▶ YOUR INSTRUCTIONS
Look for the string "stated" in the listing below, then copy every line that has it.

===

-- pv_equiv track=rewrite | github.com/r00tkitty/rootkittenWeather | backend/main.py | pick_daily_icon
-- ===== SOURCE A (Python) =====
-- def map_weather_code(code: int) -> str: # map the weather code to a string
--     mapping = {
--         0: "clear",
--         1: "mainly_clear",
--         2: "partly_cloudy",
--         3: "overcast",
--         45: "fog", 48: "fog",
--         51: "drizzle_light", 53: "drizzle_moderate", 55: "drizzle_dense",
--         61: "rain_light", 63: "rain_moderate", 65: "rain_heavy",
--         66: "freezing_rain_light", 67: "freezing_rain_heavy",
--         71: "snow_light", 73: "snow_moderate", 75: "snow_heavy", 77: "snow_grains",
--         80: "showers_light", 81: "showers_moderate", 82: "showers_violent",
--         85: "snow_showers_light", 86: "snow_showers_heavy",
--         95: "thunderstorm", 96: "thunderstorm_hail", 99: "thunderstorm_hail_heavy",
--     }
--     return mapping.get(int(code) if code is not None else -1, "unknown") # return the mapped string, return -1 if code is empty, and "unknown" if not found
--
-- def pick_daily_icon(day_str : str, hourly_times: list[str], hourly_codes: list[int]) -> str: # pick the daily icon based on the hourly data
--     target = f"{day_str}T12:00" # target time is noon on the given day
--     try: # try to find the target time in the hourly times
--         idx = hourly_times.index(target) # get the index of the target time
--         return map_weather_code(hourly_codes[idx]) # return the mapped weather code
--     except ValueError: # if not found, fall back to first entry of that day
--         for i, t in enumerate(hourly_times): # for each time in hourly times
--             if t.startswith(day_str): # if the time starts with the day string
--                 return map_weather_code(hourly_codes[i]) # return the mapped weather code
--     return "unknown" # if all else fails, return unknown
-- ===== SOURCE B (Python) =====
-- def map_weather_code(code: int) -> str:
--     mapping = {
--         0: "clear",
--         1: "mainly_clear",
--         2: "partly_cloudy",
--         3: "overcast",
--         45: "fog", 48: "fog",
--         51: "drizzle_light", 53: "drizzle_moderate", 55: "drizzle_dense",
--         61: "rain_light", 63: "rain_moderate", 65: "rain_heavy",
--         66: "freezing_rain_light", 67: "freezing_rain_heavy",
--         71: "snow_light", 73: "snow_moderate", 75: "snow_heavy", 77: "snow_grains",
--         80: "showers_light", 81: "showers_moderate", 82: "showers_violent",
--         85: "snow_showers_light", 86: "snow_showers_heavy",
--         95: "thunderstorm", 96: "thunderstorm_hail", 99: "thunderstorm_hail_heavy",
--     }
--     return mapping.get(int(code) if code is not None else -1, "unknown")
--
-- def pick_daily_icon(day_str: str, hourly_times: list[str], hourly_codes: list[int]) -> str:
--     # One backward sweep: overwriting right-to-left leaves the LEFTMOST noon match
--     # in `noon` and the leftmost other same-day entry in `first`; noon wins.
--     target = f"{day_str}T12:00"
--     noon = None
--     first = None
--     for i, t in reversed(list(enumerate(hourly_times))):
--         if t == target:
--             noon = i
--         elif t.startswith(day_str):
--             first = i
--     idx = noon if noon is not None else first
--     if idx is None:
--         return "unknown"
--     return map_weather_code(hourly_codes[idx])
-- ===== Notes on version B (the rewrite author's own statement) =====
-- stated objective: alternative
-- what changed: Replaced list.index + try/except + a second forward enumerate scan with a single backward sweep that overwrites two trackers (leftmost noon index, leftmost same-day index) and then picks noon first.
import Mathlib
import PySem

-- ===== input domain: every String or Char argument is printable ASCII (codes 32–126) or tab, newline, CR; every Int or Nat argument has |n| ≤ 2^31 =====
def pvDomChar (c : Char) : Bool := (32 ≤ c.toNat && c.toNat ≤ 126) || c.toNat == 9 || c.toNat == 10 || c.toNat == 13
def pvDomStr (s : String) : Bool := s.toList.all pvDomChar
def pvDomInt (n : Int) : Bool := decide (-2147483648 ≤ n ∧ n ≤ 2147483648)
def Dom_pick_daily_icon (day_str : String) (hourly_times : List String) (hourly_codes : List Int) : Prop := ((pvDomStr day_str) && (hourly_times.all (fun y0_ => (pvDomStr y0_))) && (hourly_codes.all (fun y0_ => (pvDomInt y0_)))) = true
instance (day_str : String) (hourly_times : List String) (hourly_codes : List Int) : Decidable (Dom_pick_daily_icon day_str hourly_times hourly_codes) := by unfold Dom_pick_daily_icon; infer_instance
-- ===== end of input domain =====

-- B replaces A's index()+try/except+second forward scan by one backward sweep with two
-- trackers (alternative decomposition, same O(n) cost); equivalence of RETURN values only.

-- ===== PORT A =====
def map_weather_code (code : Int) : String :=
  let mapping : PySem.Dict Int String :=
    PySem.Dict.ofList [(0, "clear"), (1, "mainly_clear"), (2, "partly_cloudy"), (3, "overcast"),
     (45, "fog"), (48, "fog"),
     (51, "drizzle_light"), (53, "drizzle_moderate"), (55, "drizzle_dense"),
     (61, "rain_light"), (63, "rain_moderate"), (65, "rain_heavy"),
     (66, "freezing_rain_light"), (67, "freezing_rain_heavy"),
     (71, "snow_light"), (73, "snow_moderate"), (75, "snow_heavy"), (77, "snow_grains"),
     (80, "showers_light"), (81, "showers_moderate"), (82, "showers_violent"),
     (85, "snow_showers_light"), (86, "snow_showers_heavy"),
     (95, "thunderstorm"), (96, "thunderstorm_hail"), (99, "thunderstorm_hail_heavy")]
  PySem.Dict.getD mapping code "unknown"

-- A's fallback loop: 'for i, t in enumerate(hourly_times): if t.startswith(day_str): return …'
def pvAloop (day_str : String) (hourly_codes : List Int) : List (Int × String) → String
  | [] => "unknown"
  | (i, t) :: rest =>
      if PySem.Str.startswith t day_str then map_weather_code (PySem.List.pyGetD hourly_codes i 0)
      else pvAloop day_str hourly_codes rest

def pick_daily_icon (day_str : String) (hourly_times : List String) (hourly_codes : List Int) : String :=
  let target := day_str ++ "T12:00"
  match PySem.List.index? hourly_times target with
  | some idx => map_weather_code (PySem.List.pyGetD hourly_codes (Int.ofNat idx) 0)
  | none => pvAloop day_str hourly_codes (PySem.List.enumerate hourly_times)

-- ===== PORT B =====
-- one step of B's backward sweep
def pvBstep (day_str target : String) (acc : Option Int × Option Int) (p : Int × String) :
    Option Int × Option Int :=
  if p.2 == target then (some p.1, acc.2)
  else if PySem.Str.startswith p.2 day_str then (acc.1, some p.1)
  else acc

def pick_daily_icon_alt (day_str : String) (hourly_times : List String) (hourly_codes : List Int) : String :=
  let target := day_str ++ "T12:00"
  let nf := (PySem.List.enumerate hourly_times).reverse.foldl (pvBstep day_str target)
              (none, none)
  match (match nf.1 with | some n => some n | none => nf.2) with
  | some i => map_weather_code (PySem.List.pyGetD hourly_codes i 0)
  | none => "unknown"

-- ===== PRECONDITION & SPEC =====
-- Pre_ excludes exactly the inputs where Python A raises IndexError: the chosen hourly
-- index (the first noon match, else the first same-day entry) is ≥ len(hourly_codes).
def Pre_pick_daily_icon (day_str : String) (hourly_times : List String) (hourly_codes : List Int) : Prop :=
  (match PySem.List.index? hourly_times (day_str ++ "T12:00") with
   | some i => decide (i < hourly_codes.length)
   | none =>
     match hourly_times.findIdx? (fun t => PySem.Str.startswith t day_str) with
     | some j => decide (j < hourly_codes.length)
     | none => true) = true

instance (day_str : String) (hourly_times : List String) (hourly_codes : List Int) : Decidable (Pre_pick_daily_icon day_str hourly_times hourly_codes) := by unfold Pre_pick_daily_icon; infer_instance

def pvWitness_pick_daily_icon : String × List String × List Int :=
  ("2024-01-02", ["2024-01-02T09:00", "2024-01-02T12:00"], [61, 0])

def Spec_pick_daily_icon (day_str : String) (hourly_times : List String) (hourly_codes : List Int) (out : String) : Prop := out = pick_daily_icon_alt day_str hourly_times hourly_codes
instance (day_str : String) (hourly_times : List String) (hourly_codes : List Int) (out : String) : Decidable (Spec_pick_daily_icon day_str hourly_times hourly_codes out) := by unfold Spec_pick_daily_icon; infer_instance

-- ===== CLAIM (what is proved, stated in full; the proofs are below) =====
def Claim_equal_pick_daily_icon : Prop := ∀ (day_str : String) (hourly_times : List String) (hourly_codes : List Int), Dom_pick_daily_icon day_str hourly_times hourly_codes → Pre_pick_daily_icon day_str hourly_times hourly_codes → Spec_pick_daily_icon day_str hourly_times hourly_codes (pick_daily_icon day_str hourly_times hourly_codes)

-- ===== LEMMAS AND PROOFS =====

-- A's fallback loop over an enumeration, characterised by findIdx?.
theorem pvAloop_enumerate (day_str : String) (codes : List Int) (xs : List String) (s : Int) :
    pvAloop day_str codes (PySem.List.enumerate xs s) =
      match xs.findIdx? (fun t => PySem.Str.startswith t day_str) with
      | some j => map_weather_code (PySem.List.pyGetD codes (s + (j : Int)) 0)
      | none => "unknown" := by
  induction xs generalizing s with
  | nil => simp [PySem.List.enumerate_nil, pvAloop]
  | cons x xs ih =>
    rw [PySem.List.enumerate_cons]
    simp only [pvAloop, List.findIdx?_cons, PySem.Str.startswith_eq] at ih ⊢
    by_cases hx : PySem.Chars.startswith x.toList day_str.toList = true
    · simp [hx]
    · simp only [hx, Bool.false_eq_true, if_false, ih]
      cases h : xs.findIdx? (fun t => PySem.Chars.startswith t.toList day_str.toList) with
      | none => simp
      | some j => simp; ring_nf

theorem pvB_fold (day_str target : String) (xs : List String) (s : Int)
    (acc : Option Int × Option Int) :
    (PySem.List.enumerate xs s).reverse.foldl (pvBstep day_str target) acc =
      ((match PySem.List.index? xs target with
        | some i => some (s + (i : Int))
        | none => acc.1),
       (match xs.findIdx? (fun t => t ≠ target ∧ PySem.Str.startswith t day_str) with
        | some j => some (s + (j : Int))
        | none => acc.2)) := by
  induction xs generalizing s acc with
  | nil => simp [PySem.List.enumerate_nil, PySem.List.index?_eq_idxOf?]
  | cons x xs ih =>
    rw [PySem.List.enumerate_cons, List.reverse_cons, List.foldl_append, ih]
    simp only [List.foldl_cons, List.foldl_nil, pvBstep, PySem.List.index?_eq_idxOf?,
      List.idxOf?_cons, List.findIdx?_cons, PySem.Str.startswith_eq] at ih ⊢
    by_cases hb : (x == target) = true
    · simp only [hb, if_true]
      have hx : x = target := by simpa using hb
      have : ¬ (x ≠ target ∧ PySem.Chars.startswith x.toList day_str.toList = true) := by simp [hx]
      simp only [this, decide_false, Bool.false_eq_true, if_false]
      cases h : List.findIdx? (fun t => !decide (t = target) && PySem.Chars.startswith t.toList day_str.toList) xs <;>
        simp [h] <;> ring_nf
    · simp only [hb, Bool.false_eq_true, if_false]
      have hx : x ≠ target := by simpa using hb
      by_cases hs : PySem.Chars.startswith x.toList day_str.toList = true
      · have hp : (x ≠ target ∧ PySem.Chars.startswith x.toList day_str.toList = true) := ⟨hx, hs⟩
        simp only [hs, if_true]
        cases h : List.idxOf? target xs <;> simp [hx] <;> ring_nf
      · have hp : ¬ (x ≠ target ∧ PySem.Chars.startswith x.toList day_str.toList = true) := fun h => hs h.2
        simp only [hs, Bool.false_eq_true, if_false]
        cases h1 : List.idxOf? target xs <;>
        cases h2 : List.findIdx? (fun t => !decide (t = target) && PySem.Chars.startswith t.toList day_str.toList) xs <;>
          simp [h2, hx] <;> ring_nf <;> simp

theorem pvFindIdx_congr {p q : String → Bool} (xs : List String)
    (h : ∀ x ∈ xs, p x = q x) : xs.findIdx? p = xs.findIdx? q := by
  induction xs with
  | nil => rfl
  | cons x xs ih =>
    simp only [List.findIdx?_cons, h x (by simp)]
    rw [ih (fun y hy => h y (by simp [hy]))]

theorem pick_daily_icon_spec : Claim_equal_pick_daily_icon := by
  intro day times codes _ hpre
  unfold Spec_pick_daily_icon pick_daily_icon pick_daily_icon_alt
  simp only [pvB_fold]
  cases hidx : PySem.List.index? times (day ++ "T12:00") with
  | some i => simp
  | none =>
    have hmem : (day ++ "T12:00") ∉ times := by
      rw [← PySem.List.index?_eq_none_iff (v := day ++ "T12:00")]; exact hidx
    simp only
    rw [pvAloop_enumerate]
    rw [pvFindIdx_congr (p := fun t => decide (t ≠ day ++ "T12:00" ∧ PySem.Str.startswith t day))
          (q := fun t => PySem.Str.startswith t day)
          times (fun x hx => by
            have : x ≠ day ++ "T12:00" := fun h => hmem (h ▸ hx)
            simp [this])]
    cases h : times.findIdx? (fun t => PySem.Str.startswith t day) with
    | none => simp
    | some j => simp
theorem pvRep_pop {d : PySem.Dict Char Int} {w : List Char} {c : Char} (h : pvRep d (c :: w)) :
    (d.insert c (d.getD c 0 - 1)).getD c 0 = (w.count c : Int) ∧
    pvRep (if (d.insert c (d.getD c 0 - 1)).getD c 0 = 0
           then (d.insert c (d.getD c 0 - 1)).erase c
           else d.insert c (d.getD c 0 - 1)) w := by
  have hccnt : (c :: w).count c = w.count c + 1 := by simp
  have hgd : (d.insert c (d.getD c 0 - 1)).getD c 0 = (w.count c : Int) := by
    rw [PySem.Dict.getD_insert_self, pvRep_getD h c, hccnt]
    push_cast
    ring
  refine ⟨hgd, ?_⟩
  have hnodup : (d.insert c (d.getD c 0 - 1)).keys.Nodup :=
    PySem.Dict.nodup_keys_insert _ _ _ h.1
  have hget : ∀ x, x ≠ c → (d.insert c (d.getD c 0 - 1)).get? x
      = (if w.count x = 0 then none else some (w.count x : Int)) := by
    intro x hxc
    rw [PySem.Dict.get?_insert, if_neg hxc, h.2 x]
    have : (c :: w).count x = w.count x := by
      simp [List.count_cons, beq_eq_false_iff_ne.mpr (fun hh : c = x => hxc hh.symm)]
    rw [this]
  by_cases hz : (d.insert c (d.getD c 0 - 1)).getD c 0 = 0
  · rw [if_pos hz]
    refine ⟨pv_nodup_keys_erase _ _ hnodup, fun x => ?_⟩
    rw [pv_get?_erase]
    by_cases hxc : x = c
    · subst hxc
      rw [if_pos rfl]
      have : w.count x = 0 := by
        have := hgd ▸ hz
        exact_mod_cast this
      rw [if_pos this]
    · rw [if_neg hxc, hget x hxc]
  · rw [if_neg hz]
    refine ⟨hnodup, fun x => ?_⟩
    by_cases hxc : x = c
    · subst hxc
      have hcw : w.count x ≠ 0 := by
        intro h0
        apply hz
        rw [hgd, h0]
        simp
      rw [PySem.Dict.get?_insert, if_pos rfl, if_neg hcw]
      rw [show d.getD x 0 - 1 = (w.count x : Int) from by
        rw [pvRep_getD h x, hccnt]; push_cast; ring]
    · rw [hget x hxc]

theorem pvRep_size {d : PySem.Dict Char Int} {w : List Char} (h : pvRep d w) :
    (d.size : Int) = pvCard w := by
  have hmem : ∀ c, c ∈ d.keys ↔ c ∈ w.dedup := by
    intro c
    rw [List.mem_dedup]
    constructor
    · intro hc
      by_contra hw
      have h0 : w.count c = 0 := List.count_eq_zero.mpr hw
      have := h.2 c
      rw [if_pos h0] at this
      exact (PySem.Dict.get?_eq_none_iff_not_mem_keys d c).mp this hc
    · intro hw
      by_contra hc
      have := (PySem.Dict.get?_eq_none_iff_not_mem_keys d c).mpr hc
      rw [h.2 c] at this
      rw [if_neg (by exact fun h0 => (List.count_eq_zero.mp h0) hw)] at this
      simp at this
  have hperm : d.keys.Perm w.dedup :=
    (List.perm_ext_iff_of_nodup h.1 w.nodup_dedup).mpr hmem
  have hlen : d.keys.length = w.dedup.length := hperm.length_eq
  have hsize : d.size = d.keys.length := by
    simp [PySem.Dict.size, PySem.Dict.keys]
  rw [hsize, hlen]
  unfold pvCard
  rw [List.card_toFinset]

theorem pvCard_nil : pvCard [] = 0 := by simp [pvCard]
-- pv_equiv track=rewrite | github.com/ZzzMarlik/CSC108_Python | CSC108_2017S/A2 2017 winter/stress_and_rhyme_functions.py | convert_to_lines
-- ===== SOURCE A (Python) =====
-- def convert_to_lines(poem):
--     r""" (str) -> list of str
--
--     Return a list of the lines in poem, with leading and trailing whitespace
--     removed from each poem line, and leading and trailing blank lines removed.
--     Blank lines between stanzas are reduced to a single blank line.
--
--     >>> convert_to_lines(SMALL_POEM)
--     ["I'll sit here instead,", '', 'A cloud on my head']
--     >>> convert_to_lines('\nOne,\n\n\ntwo,\nthree.\n\n')
--     ['One,', '', 'two,', 'three.']
--     """
--     line = poem.strip()
--     acc = ''
--     i = 0
--     while i < len(line):
--         if line[i] != '\n':
--             acc += line[i]
--         if line[i] == '\n' and line[i + 1] != '\n' and line[i - 1] != '\n':
--             acc += '\n'
--         elif line[i] == '\n' and line[i + 1] != '\n':
--             acc += '\n\n'
--         i += 1
--     return acc.split('\n')
-- ===== SOURCE B (Python) =====
-- def convert_to_lines(poem):
--     r""" (str) -> list of str
--
--     Return a list of the lines in poem, with leading and trailing blank lines
--     removed and runs of blank lines between stanzas reduced to a single blank line.
--     """
--     res = []
--     for p in poem.strip().split('\n'):
--         if p == '':
--             if res and res[-1] != '':
--                 res.append('')
--         else:
--             res.append(p)
--     return res if res else ['']
-- ===== Notes on version B (the rewrite author's own statement) =====
-- stated objective: faster
-- what changed: Replaced the indexed character-by-character scan with lookahead/lookbehind that rebuilds the string via repeated string concatenation before splitting by: split the stripped poem on newlines first, then one run-compression pass over the line list that drops repeated/leading empty lines.
import Mathlib
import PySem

===

▶ WRITTEN ANSWER
-- stated objective: alternative
-- ===== CLAIM (what is proved, stated in full; the proofs are below) =====
-- stated objective: faster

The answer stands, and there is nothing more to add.